==== RECORD SET ====

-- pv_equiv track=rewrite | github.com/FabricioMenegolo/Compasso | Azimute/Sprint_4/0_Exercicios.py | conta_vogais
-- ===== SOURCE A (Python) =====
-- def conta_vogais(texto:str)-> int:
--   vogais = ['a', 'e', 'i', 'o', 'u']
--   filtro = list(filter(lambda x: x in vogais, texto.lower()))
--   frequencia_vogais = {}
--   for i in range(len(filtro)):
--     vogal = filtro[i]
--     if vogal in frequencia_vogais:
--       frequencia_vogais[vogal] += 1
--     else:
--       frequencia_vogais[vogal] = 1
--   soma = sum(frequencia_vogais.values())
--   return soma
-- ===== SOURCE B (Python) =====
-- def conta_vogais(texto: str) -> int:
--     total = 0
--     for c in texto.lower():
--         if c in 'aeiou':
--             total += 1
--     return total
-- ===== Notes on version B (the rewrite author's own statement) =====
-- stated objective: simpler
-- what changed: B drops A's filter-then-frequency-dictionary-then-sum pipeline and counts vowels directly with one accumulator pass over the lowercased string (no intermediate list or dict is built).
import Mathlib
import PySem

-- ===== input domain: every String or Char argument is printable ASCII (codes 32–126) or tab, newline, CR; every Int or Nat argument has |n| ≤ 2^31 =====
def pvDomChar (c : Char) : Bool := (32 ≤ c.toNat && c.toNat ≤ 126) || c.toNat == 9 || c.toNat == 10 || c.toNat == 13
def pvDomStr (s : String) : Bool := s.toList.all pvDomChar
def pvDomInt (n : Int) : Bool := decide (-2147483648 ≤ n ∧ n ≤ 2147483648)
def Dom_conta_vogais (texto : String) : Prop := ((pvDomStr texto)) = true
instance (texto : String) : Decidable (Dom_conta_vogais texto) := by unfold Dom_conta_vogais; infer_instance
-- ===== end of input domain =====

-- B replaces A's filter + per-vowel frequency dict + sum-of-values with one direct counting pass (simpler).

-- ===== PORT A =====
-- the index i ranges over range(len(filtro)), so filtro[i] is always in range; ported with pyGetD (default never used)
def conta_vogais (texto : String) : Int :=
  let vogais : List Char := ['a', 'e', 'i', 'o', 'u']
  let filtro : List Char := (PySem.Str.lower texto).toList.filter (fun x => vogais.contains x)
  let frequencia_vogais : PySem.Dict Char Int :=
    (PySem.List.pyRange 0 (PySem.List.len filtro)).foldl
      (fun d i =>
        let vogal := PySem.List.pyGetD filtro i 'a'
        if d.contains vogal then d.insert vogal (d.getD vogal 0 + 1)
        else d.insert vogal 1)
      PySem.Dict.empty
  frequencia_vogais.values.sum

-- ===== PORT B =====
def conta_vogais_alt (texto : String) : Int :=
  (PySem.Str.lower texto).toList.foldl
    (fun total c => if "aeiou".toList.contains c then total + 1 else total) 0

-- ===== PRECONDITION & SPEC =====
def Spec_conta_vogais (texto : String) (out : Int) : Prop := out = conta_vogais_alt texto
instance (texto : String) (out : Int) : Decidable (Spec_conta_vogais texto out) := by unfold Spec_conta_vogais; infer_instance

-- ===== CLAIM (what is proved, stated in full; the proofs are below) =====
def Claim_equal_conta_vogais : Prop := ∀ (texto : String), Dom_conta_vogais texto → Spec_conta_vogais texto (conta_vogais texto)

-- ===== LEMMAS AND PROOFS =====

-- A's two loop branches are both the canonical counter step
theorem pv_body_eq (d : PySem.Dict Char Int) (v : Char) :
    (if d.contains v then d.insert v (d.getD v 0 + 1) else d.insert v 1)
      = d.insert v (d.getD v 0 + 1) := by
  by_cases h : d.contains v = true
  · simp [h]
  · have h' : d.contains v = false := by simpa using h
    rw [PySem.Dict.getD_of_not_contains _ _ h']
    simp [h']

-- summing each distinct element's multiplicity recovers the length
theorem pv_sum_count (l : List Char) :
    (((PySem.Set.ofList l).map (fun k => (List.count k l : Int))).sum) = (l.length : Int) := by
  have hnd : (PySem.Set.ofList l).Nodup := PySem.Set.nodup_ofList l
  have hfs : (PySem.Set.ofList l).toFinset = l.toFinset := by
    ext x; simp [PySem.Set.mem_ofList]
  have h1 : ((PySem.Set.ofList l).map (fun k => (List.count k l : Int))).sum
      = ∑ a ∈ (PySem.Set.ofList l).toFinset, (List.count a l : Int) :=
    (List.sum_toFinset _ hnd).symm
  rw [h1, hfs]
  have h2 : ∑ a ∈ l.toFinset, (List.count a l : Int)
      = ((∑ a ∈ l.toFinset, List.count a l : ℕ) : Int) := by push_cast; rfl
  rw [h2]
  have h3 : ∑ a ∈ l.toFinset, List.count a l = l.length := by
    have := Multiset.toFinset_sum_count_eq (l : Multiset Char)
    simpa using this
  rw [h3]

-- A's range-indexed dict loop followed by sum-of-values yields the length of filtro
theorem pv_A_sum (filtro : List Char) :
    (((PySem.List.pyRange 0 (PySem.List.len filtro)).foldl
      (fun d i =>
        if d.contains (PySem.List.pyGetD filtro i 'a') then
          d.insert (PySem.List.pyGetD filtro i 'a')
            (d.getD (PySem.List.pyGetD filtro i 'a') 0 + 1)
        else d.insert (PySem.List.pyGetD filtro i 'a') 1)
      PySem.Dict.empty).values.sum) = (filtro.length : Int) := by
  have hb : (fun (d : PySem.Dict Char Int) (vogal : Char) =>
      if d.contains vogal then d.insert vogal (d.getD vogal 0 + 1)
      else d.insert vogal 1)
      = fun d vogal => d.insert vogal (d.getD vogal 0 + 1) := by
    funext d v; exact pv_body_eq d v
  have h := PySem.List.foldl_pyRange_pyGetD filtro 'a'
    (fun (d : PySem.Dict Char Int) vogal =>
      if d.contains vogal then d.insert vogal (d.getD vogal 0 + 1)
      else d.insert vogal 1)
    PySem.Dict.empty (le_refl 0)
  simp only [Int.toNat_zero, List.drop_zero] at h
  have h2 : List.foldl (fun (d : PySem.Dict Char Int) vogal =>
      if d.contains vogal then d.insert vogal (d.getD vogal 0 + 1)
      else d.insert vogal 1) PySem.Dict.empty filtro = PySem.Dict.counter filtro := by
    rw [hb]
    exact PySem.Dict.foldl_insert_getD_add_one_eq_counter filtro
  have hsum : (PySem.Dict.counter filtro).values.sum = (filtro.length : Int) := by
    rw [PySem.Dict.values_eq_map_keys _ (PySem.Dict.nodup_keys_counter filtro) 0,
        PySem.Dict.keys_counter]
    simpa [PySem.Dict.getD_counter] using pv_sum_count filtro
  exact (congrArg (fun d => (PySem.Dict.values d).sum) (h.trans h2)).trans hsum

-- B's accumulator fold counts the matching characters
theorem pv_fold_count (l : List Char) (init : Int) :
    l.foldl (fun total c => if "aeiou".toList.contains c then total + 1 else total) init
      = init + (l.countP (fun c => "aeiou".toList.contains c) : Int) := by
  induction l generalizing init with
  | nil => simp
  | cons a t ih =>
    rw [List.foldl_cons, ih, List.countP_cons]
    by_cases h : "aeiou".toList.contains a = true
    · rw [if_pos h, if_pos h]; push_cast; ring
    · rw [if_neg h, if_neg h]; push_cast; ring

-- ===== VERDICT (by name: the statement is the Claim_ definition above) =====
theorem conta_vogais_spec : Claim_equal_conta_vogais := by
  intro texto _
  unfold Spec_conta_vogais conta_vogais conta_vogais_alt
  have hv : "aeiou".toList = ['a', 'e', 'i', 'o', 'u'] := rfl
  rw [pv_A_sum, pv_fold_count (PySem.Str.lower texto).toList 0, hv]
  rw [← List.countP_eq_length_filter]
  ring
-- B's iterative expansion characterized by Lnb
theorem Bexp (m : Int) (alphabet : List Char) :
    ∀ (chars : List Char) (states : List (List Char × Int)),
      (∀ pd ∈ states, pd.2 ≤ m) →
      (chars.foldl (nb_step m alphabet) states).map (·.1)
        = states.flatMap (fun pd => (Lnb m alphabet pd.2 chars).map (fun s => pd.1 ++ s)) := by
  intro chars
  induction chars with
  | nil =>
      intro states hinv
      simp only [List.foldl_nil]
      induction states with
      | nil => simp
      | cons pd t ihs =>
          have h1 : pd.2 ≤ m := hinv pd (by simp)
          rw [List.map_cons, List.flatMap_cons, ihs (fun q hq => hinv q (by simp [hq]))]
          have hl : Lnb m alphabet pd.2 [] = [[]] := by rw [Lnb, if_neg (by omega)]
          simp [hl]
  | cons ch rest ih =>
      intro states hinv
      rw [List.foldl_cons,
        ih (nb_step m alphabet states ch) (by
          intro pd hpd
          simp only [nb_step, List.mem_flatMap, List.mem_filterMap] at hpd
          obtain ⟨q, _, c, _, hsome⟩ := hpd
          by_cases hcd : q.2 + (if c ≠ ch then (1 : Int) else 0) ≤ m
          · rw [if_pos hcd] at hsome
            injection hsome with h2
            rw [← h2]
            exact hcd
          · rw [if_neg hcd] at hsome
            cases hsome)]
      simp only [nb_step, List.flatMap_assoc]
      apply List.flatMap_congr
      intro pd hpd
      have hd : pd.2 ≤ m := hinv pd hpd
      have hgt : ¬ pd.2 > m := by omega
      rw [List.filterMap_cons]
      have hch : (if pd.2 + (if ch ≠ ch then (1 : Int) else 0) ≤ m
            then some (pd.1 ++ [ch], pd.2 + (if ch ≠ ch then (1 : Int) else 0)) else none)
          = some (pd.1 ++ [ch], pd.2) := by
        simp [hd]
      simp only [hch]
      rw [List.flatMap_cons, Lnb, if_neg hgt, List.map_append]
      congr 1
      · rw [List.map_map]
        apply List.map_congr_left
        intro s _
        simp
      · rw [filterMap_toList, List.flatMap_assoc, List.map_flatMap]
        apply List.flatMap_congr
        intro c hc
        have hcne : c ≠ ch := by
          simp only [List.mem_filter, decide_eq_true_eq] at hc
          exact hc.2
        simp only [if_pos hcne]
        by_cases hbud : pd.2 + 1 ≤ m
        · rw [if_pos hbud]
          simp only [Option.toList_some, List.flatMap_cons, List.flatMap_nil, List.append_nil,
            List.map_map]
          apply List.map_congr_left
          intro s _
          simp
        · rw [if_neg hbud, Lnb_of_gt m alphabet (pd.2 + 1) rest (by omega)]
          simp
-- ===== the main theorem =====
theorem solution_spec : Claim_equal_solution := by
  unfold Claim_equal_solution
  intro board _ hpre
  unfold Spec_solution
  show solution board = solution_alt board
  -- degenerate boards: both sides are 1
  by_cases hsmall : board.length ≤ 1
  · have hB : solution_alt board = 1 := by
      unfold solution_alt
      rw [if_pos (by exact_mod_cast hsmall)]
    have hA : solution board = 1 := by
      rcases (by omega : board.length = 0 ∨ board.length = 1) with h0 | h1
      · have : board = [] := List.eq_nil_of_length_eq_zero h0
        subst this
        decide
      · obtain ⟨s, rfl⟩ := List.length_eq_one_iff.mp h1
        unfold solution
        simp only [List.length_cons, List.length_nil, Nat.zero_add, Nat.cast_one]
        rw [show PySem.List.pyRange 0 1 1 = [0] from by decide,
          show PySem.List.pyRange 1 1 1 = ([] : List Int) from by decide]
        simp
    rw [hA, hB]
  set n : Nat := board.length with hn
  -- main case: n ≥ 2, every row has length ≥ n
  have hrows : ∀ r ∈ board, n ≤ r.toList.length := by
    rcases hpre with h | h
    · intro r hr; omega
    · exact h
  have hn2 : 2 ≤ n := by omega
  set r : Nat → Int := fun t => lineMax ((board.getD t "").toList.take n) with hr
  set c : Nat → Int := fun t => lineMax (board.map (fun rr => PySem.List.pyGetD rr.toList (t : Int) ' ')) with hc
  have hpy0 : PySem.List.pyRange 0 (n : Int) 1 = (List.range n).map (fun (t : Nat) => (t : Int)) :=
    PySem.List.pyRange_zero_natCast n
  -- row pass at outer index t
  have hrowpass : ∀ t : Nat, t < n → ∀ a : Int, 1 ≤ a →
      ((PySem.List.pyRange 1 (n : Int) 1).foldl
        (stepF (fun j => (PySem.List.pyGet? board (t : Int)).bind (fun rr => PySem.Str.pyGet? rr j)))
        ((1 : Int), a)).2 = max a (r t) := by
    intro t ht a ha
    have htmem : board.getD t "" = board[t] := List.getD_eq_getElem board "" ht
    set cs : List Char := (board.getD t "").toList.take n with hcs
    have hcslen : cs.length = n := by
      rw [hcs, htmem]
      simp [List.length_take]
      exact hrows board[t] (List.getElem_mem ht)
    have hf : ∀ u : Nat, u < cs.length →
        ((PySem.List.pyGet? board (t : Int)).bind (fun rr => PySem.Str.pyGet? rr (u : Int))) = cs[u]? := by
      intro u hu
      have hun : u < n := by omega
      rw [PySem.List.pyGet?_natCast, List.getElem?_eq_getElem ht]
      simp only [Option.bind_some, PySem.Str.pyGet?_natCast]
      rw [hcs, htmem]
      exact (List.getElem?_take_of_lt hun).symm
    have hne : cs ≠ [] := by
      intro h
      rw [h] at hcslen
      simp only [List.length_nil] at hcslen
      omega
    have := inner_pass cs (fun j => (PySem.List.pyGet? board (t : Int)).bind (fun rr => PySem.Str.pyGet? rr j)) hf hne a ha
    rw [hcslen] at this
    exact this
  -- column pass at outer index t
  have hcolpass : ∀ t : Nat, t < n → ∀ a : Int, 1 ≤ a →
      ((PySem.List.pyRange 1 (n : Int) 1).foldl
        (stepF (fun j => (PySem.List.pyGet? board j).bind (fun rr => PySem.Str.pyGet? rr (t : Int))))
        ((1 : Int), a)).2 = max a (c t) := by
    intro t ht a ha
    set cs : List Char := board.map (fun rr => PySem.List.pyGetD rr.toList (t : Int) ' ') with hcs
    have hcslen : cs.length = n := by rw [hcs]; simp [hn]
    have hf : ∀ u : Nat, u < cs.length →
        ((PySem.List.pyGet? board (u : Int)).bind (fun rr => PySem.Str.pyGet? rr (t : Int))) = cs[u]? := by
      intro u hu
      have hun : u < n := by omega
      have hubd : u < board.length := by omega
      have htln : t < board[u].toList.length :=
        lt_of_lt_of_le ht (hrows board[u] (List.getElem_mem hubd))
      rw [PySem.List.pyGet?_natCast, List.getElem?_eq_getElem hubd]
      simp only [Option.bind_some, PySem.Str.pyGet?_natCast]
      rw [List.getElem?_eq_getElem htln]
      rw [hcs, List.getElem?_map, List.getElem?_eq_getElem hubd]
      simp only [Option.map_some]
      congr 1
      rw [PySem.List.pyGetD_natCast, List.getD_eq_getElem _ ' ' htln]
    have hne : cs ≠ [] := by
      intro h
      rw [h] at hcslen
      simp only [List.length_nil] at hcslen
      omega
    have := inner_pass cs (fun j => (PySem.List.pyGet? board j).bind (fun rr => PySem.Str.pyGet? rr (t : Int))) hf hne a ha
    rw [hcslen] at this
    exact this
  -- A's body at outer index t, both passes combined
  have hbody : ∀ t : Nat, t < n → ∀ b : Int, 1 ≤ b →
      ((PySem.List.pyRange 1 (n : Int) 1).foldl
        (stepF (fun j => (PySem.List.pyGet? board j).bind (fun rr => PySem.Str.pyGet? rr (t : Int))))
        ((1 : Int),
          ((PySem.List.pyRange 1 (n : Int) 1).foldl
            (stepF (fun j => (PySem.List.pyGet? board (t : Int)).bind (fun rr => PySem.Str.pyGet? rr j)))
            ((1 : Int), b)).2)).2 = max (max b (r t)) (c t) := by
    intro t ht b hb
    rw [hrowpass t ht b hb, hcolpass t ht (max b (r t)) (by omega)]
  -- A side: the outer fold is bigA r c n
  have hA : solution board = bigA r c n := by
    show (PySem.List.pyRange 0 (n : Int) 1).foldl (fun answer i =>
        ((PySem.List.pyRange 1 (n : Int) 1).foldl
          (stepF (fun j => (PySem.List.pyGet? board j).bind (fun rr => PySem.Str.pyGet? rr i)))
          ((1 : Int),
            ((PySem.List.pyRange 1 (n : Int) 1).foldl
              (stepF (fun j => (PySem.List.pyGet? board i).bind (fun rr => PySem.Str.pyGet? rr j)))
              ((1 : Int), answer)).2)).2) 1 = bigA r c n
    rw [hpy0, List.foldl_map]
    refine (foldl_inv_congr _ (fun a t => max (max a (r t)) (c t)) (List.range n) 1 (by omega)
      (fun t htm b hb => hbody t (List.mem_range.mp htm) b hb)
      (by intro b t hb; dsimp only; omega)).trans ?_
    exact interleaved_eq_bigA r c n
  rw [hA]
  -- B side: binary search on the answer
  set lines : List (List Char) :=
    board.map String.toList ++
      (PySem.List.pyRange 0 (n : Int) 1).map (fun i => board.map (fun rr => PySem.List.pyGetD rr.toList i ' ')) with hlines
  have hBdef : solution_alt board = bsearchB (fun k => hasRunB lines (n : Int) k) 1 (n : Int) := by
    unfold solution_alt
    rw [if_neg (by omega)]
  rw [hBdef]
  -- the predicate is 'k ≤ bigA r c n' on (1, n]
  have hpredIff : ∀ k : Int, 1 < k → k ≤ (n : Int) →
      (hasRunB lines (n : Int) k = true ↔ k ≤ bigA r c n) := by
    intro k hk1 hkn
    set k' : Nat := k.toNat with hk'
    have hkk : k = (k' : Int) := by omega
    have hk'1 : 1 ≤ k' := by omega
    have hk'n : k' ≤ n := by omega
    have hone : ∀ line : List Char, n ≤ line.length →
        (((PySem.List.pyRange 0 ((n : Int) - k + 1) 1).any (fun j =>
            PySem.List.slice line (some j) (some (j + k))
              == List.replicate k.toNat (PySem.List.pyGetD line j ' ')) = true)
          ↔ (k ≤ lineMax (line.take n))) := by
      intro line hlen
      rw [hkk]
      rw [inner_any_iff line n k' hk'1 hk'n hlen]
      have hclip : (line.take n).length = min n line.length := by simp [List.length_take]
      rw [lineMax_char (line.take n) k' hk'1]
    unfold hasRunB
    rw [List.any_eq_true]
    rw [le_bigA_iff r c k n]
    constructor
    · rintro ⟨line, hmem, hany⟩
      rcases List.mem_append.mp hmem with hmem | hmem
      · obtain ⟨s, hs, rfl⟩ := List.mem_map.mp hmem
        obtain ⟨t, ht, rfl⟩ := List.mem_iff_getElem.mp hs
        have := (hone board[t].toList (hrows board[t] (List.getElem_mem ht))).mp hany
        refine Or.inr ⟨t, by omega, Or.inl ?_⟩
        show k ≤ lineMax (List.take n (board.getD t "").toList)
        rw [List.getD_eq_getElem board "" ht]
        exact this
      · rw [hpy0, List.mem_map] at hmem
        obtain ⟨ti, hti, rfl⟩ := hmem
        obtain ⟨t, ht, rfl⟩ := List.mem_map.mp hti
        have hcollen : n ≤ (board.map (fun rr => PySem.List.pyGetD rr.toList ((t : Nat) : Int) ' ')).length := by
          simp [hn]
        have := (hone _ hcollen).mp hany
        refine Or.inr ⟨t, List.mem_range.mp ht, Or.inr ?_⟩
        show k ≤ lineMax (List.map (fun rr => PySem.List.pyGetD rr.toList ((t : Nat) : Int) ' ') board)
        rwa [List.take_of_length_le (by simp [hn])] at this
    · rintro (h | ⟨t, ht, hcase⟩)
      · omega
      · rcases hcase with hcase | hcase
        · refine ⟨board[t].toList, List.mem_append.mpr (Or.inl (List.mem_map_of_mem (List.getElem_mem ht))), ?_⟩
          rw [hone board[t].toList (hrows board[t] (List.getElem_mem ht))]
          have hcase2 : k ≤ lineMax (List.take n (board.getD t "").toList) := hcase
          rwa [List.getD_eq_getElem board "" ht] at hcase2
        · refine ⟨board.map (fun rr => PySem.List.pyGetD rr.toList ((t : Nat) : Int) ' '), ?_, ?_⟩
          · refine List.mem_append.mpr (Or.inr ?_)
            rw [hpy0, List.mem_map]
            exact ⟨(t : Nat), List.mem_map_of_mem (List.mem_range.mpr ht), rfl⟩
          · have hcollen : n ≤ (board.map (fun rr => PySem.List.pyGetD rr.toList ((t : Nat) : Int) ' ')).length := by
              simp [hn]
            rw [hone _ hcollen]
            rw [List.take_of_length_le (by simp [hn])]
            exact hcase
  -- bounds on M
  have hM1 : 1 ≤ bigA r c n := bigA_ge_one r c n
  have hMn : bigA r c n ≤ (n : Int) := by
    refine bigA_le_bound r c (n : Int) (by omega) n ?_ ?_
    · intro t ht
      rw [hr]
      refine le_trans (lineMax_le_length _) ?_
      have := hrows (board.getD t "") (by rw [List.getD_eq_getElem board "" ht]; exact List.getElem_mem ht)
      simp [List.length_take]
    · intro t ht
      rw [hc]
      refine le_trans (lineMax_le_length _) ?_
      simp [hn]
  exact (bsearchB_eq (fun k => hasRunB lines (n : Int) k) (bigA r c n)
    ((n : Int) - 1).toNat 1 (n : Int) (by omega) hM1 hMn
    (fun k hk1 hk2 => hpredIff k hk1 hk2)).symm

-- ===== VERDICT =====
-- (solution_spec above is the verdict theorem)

====

- _DIRECTIONS FOR THIS TASK_
Within the listing above, give again exactly every line from the line with "have hclip : (line.take" through the line with "have := (hone board[t].toList", both included, and no other line.

- _EXERCISE RESPONSE_
      have hclip : (line.take n).length = min n line.length := by simp [List.length_take]
      rw [lineMax_char (line.take n) k' hk'1]
    unfold hasRunB
    rw [List.any_eq_true]
    rw [le_bigA_iff r c k n]
    constructor
    · rintro ⟨line, hmem, hany⟩
      rcases List.mem_append.mp hmem with hmem | hmem
      · obtain ⟨s, hs, rfl⟩ := List.mem_map.mp hmem
        obtain ⟨t, ht, rfl⟩ := List.mem_iff_getElem.mp hs
        have := (hone board[t].toList (hrows board[t] (List.getElem_mem ht))).mp hany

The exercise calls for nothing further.